169. Palabras de más


El cura, campechano y palabrista, me recibió a la puerta del atrio. Preguntó si alguien quería decir unas palabras de agradecimiento. Yo me quedé indeciso, si decir algo o no decirlo. Dudaba, sabía las palabras que tenía que decir, estuve dándole vueltas. Al final de la ceremonia, antes de que el propio oficiante diese las gracias a los asistentes por acompañar a los deudos, aún dudé sobre subir o no subir al micrófono. Pero qué hubiese añadido decir algo sobre ti. Nada añadiría a lo que has sido, tampoco sabrías ya lo que de ti puedo decir en público. Lo que has sido ya está hecho y borrado y olvidado y recordado en breves fragmentos de la memoria. Sí algo hubiese dicho poniendo énfasis en alguna de tus virtudes el público se hubiese quedado con él énfasis, y como suele suceder la retórica ensucia la verdad de la experiencia.

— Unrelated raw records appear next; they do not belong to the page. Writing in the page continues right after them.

-- pv_equiv track=rewrite | github.com/tomoya0318/PM25 | src/pattern/convert_code_into_pattern.py | merge_consecutive_tokens
-- ===== SOURCE A (Python) =====
-- def merge_consecutive_tokens(diff):
--     """連続するトークンを結合する．
--
--     Args:
--         diff (list): トークンのリスト
--
--     Returns:
--         list: 結合されたトークンのリスト
--     """
--     if not diff:
--         return []
--
--     merged_diff = []
--     current_token = diff[0]
--
--     for token in diff[1:]:
--         if current_token.startswith(("-", "+", "=")) and token.startswith(current_token[0]):
--             current_token += token[1:]
--             continue
--         merged_diff.append(current_token)
--         current_token = token
--
--     merged_diff.append(current_token)
--     return merged_diff
-- ===== SOURCE B (Python) =====
-- def merge_consecutive_tokens(diff):
--     """連続するトークンを結合する．(span-based: find each run of same-prefix tokens, then join)"""
--     def key(t):
--         return t[0] if t and t[0] in "+-=" else None
--
--     merged = []
--     i, n = 0, len(diff)
--     while i < n:
--         k = key(diff[i])
--         j = i + 1
--         if k is not None:
--             while j < n and key(diff[j]) == k:
--                 j += 1
--         merged.append(diff[i] + "".join(t[1:] for t in diff[i + 1:j]))
--         i = j
--     return merged
-- ===== Notes on version B (the rewrite author's own statement) =====
-- stated objective: alternative
-- what changed: Replaced A's single scan with a running accumulator (current_token grows as matching tokens arrive) by a run-partitioning structure: an outer loop that finds the span of each run of tokens sharing a mergeable first character and emits the run's head plus the join of the tails of the rest in one step.
import Mathlib
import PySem

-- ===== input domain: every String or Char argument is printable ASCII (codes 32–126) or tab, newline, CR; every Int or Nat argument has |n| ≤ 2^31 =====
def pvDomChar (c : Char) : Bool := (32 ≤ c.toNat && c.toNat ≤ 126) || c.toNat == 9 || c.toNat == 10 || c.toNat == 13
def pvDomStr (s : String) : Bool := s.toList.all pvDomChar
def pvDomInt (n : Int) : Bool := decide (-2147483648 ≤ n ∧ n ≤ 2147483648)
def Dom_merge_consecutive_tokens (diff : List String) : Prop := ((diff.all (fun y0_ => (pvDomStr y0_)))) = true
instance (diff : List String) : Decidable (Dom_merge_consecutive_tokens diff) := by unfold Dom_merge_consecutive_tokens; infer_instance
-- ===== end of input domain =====

-- B restates A's running-accumulator scan as a run-partitioning loop (same cost); equivalence proved on all inputs.

-- ===== PORT A =====
-- current_token.startswith(("-","+","=")) and token.startswith(current_token[0]):
-- the tuple-startswith is "cur is nonempty and its head is '-','+' or '='", and under that
-- guard current_token[0] is that head, so token.startswith(current_token[0]) is
-- "t starts with cur's head" (exact; Python's short-circuit is kept by the match on cur).
def pvMergeableA (cur t : List Char) : Bool :=
  match cur with
  | [] => false
  | c :: _ => (c == '-' || c == '+' || c == '=') && PySem.Chars.startswith t [c]

-- A's for-loop over diff[1:], carrying current_token; token[1:] on code points is drop 1.
def pvLoopA (cur : List Char) (rest : List (List Char)) : List (List Char) :=
  match rest with
  | [] => [cur]
  | t :: rs =>
    if pvMergeableA cur t then pvLoopA (cur ++ t.drop 1) rs
    else cur :: pvLoopA t rs

def merge_consecutive_tokens (diff : List String) : List String :=
  match diff.map (fun s => s.toList) with
  | [] => []
  | d :: rest => (pvLoopA d rest).map (fun cs => String.ofList cs)

-- ===== PORT B =====
-- Source B's key(t): t[0] if t and t[0] in "+-=" else None
def pvKeyB (t : List Char) : Option Char :=
  match t with
  | c :: _ => if c == '+' || c == '-' || c == '=' then some c else none
  | [] => none

-- Source B's outer while-loop: the inner "while j < n and key(diff[j]) == k" index scan
-- delimits the takeWhile/dropWhile span of the run; diff[i] + "".join(t[1:] for t in ...)
-- is the run's head ++ the flattened tails of the rest of the run.
def pvGoB (tokens : List (List Char)) : List (List Char) :=
  match tokens with
  | [] => []
  | t :: rest =>
    match pvKeyB t with
    | some c =>
      (t ++ ((rest.takeWhile (fun u => pvKeyB u == some c)).map (fun u => u.drop 1)).flatten)
        :: pvGoB (rest.dropWhile (fun u => pvKeyB u == some c))
    | none => t :: pvGoB rest
termination_by tokens.length
decreasing_by
  · exact Nat.lt_succ_of_le (List.length_dropWhile_le _ _)
  · exact Nat.lt_succ_self _

def merge_consecutive_tokens_alt (diff : List String) : List String :=
  (pvGoB (diff.map (fun s => s.toList))).map (fun cs => String.ofList cs)

-- ===== PRECONDITION & SPEC =====
def Spec_merge_consecutive_tokens (diff : List String) (out : List String) : Prop := out = merge_consecutive_tokens_alt diff
instance (diff : List String) (out : List String) : Decidable (Spec_merge_consecutive_tokens diff out) := by unfold Spec_merge_consecutive_tokens; infer_instance

-- ===== CLAIM (what is proved, stated in full; the proofs are below) =====
def Claim_equal_merge_consecutive_tokens : Prop := ∀ (diff : List String), Dom_merge_consecutive_tokens diff → Spec_merge_consecutive_tokens diff (merge_consecutive_tokens diff)

-- ===== LEMMAS AND PROOFS =====

-- A's merge condition fires exactly when cur and t share the same mergeable key.
lemma pvMergeableA_eq_key (cur t : List Char) :
    pvMergeableA cur t = true ↔ ∃ c, pvKeyB cur = some c ∧ pvKeyB t = some c := by
  cases cur with
  | nil => simp [pvMergeableA, pvKeyB]
  | cons c cs =>
    cases t with
    | nil =>
      simp only [pvMergeableA, pvKeyB, PySem.Chars.startswith, List.isPrefixOf]
      constructor
      · intro h; simp at h
      · rintro ⟨x, -, hx⟩; exact absurd hx (by simp)
    | cons d ds =>
      simp only [pvMergeableA, pvKeyB, PySem.Chars.startswith, List.isPrefixOf]
      by_cases hcd : c = d
      · subst hcd
        by_cases hc : c = '+' ∨ c = '-' ∨ c = '='
        · rcases hc with rfl|rfl|rfl <;> simp
        · have h1 : (c == '+' || c == '-' || c == '=') = false := by
            simp only [Bool.or_eq_false_iff, beq_eq_false_iff_ne]; tauto
          have h2 : (c == '-' || c == '+' || c == '=') = false := by
            simp only [Bool.or_eq_false_iff, beq_eq_false_iff_ne]; tauto
          simp [h1, h2]
      · have h3 : (c == d) = false ∧ (d == c) = false := by simp [hcd, Ne.symm hcd]
        simp only [h3.1, Bool.false_and, Bool.and_false, Bool.false_eq_true, false_iff]
        rintro ⟨x, hx, hd⟩
        have hc2 : c = x := by revert hx; split <;> intro hx <;> simp_all
        have hd2 : d = x := by revert hd; split <;> intro hd <;> simp_all
        exact hcd (hc2.trans hd2.symm)

-- the one-step unfolding of pvGoB on a cons (well-founded equation, packaged for rw)
lemma pvGoB_cons (t : List Char) (rs : List (List Char)) :
    pvGoB (t :: rs) =
      match pvKeyB t with
      | some c =>
        (t ++ ((rs.takeWhile (fun u => pvKeyB u == some c)).map (fun u => u.drop 1)).flatten)
          :: pvGoB (rs.dropWhile (fun u => pvKeyB u == some c))
      | none => t :: pvGoB rs := by
  rw [pvGoB]

-- appending a tail does not change the (head-based) key of a nonempty cur
lemma pvKeyB_append (cur x : List Char) (c : Char) (h : pvKeyB cur = some c) :
    pvKeyB (cur ++ x) = some c := by
  cases cur with
  | nil => simp [pvKeyB] at h
  | cons a as => simpa [pvKeyB] using h

-- the central invariant: A's scan from current token cur equals B's run decomposition
lemma pvLoopA_eq (rest : List (List Char)) (cur : List Char) :
    pvLoopA cur rest =
      match pvKeyB cur with
      | some c =>
        (cur ++ ((rest.takeWhile (fun u => pvKeyB u == some c)).map (fun u => u.drop 1)).flatten)
          :: pvGoB (rest.dropWhile (fun u => pvKeyB u == some c))
      | none => cur :: pvGoB rest := by
  induction rest generalizing cur with
  | nil => cases h : pvKeyB cur <;> simp [pvLoopA, pvGoB]
  | cons t rs ih =>
    cases hcur : pvKeyB cur with
    | none =>
      have hm : pvMergeableA cur t = false := by
        rw [← Bool.not_eq_true, pvMergeableA_eq_key]
        rintro ⟨c, hc, -⟩; simp [hcur] at hc
      simp only [pvLoopA, hm, Bool.false_eq_true, if_false]
      rw [ih t, pvGoB_cons]
    | some c =>
      by_cases ht : pvKeyB t = some c
      · have hm : pvMergeableA cur t = true := (pvMergeableA_eq_key cur t).mpr ⟨c, hcur, ht⟩
        simp only [pvLoopA, hm, if_true]
        rw [ih (cur ++ t.drop 1), pvKeyB_append cur _ c hcur]
        simp [ht, List.append_assoc]
      · have hm : pvMergeableA cur t = false := by
          rw [← Bool.not_eq_true, pvMergeableA_eq_key]
          rintro ⟨c', hc', ht'⟩
          rw [hcur] at hc'; obtain rfl : c = c' := by injection hc'
          exact ht ht'
        have hne : (pvKeyB t == some c) = false := by simp [ht]
        simp only [pvLoopA, hm, Bool.false_eq_true, if_false]
        rw [ih t, ← pvGoB_cons]
        simp [hne]

-- ===== VERDICT (by name: the statement is the Claim_ definition above) =====
theorem merge_consecutive_tokens_spec : Claim_equal_merge_consecutive_tokens := by
  intro diff _
  unfold Spec_merge_consecutive_tokens merge_consecutive_tokens merge_consecutive_tokens_alt
  cases h : diff.map (fun s => s.toList) with
  | nil => simp [pvGoB]
  | cons d rest =>
    dsimp only
    rw [pvLoopA_eq rest d, pvGoB_cons]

Qué podría haber dicho que te sirviese si ya todo ha acabado. Qué ridícula la idea de poner un broche a una vida. Tan ridícula como acariciar los oídos de los presentes o darme a mí mismo el gusto. La vida ya ha sido para ti y es inmodificable y pronto se olvidará, decir algo que la encumbre o la dore es una falsificación, una mentira que la daña. Lo único que podría haber dicho era que viviste y que como a todos a los que se les da la gracia de la vida la gozaste con alguno de los sufrimientos que lleva acompañados.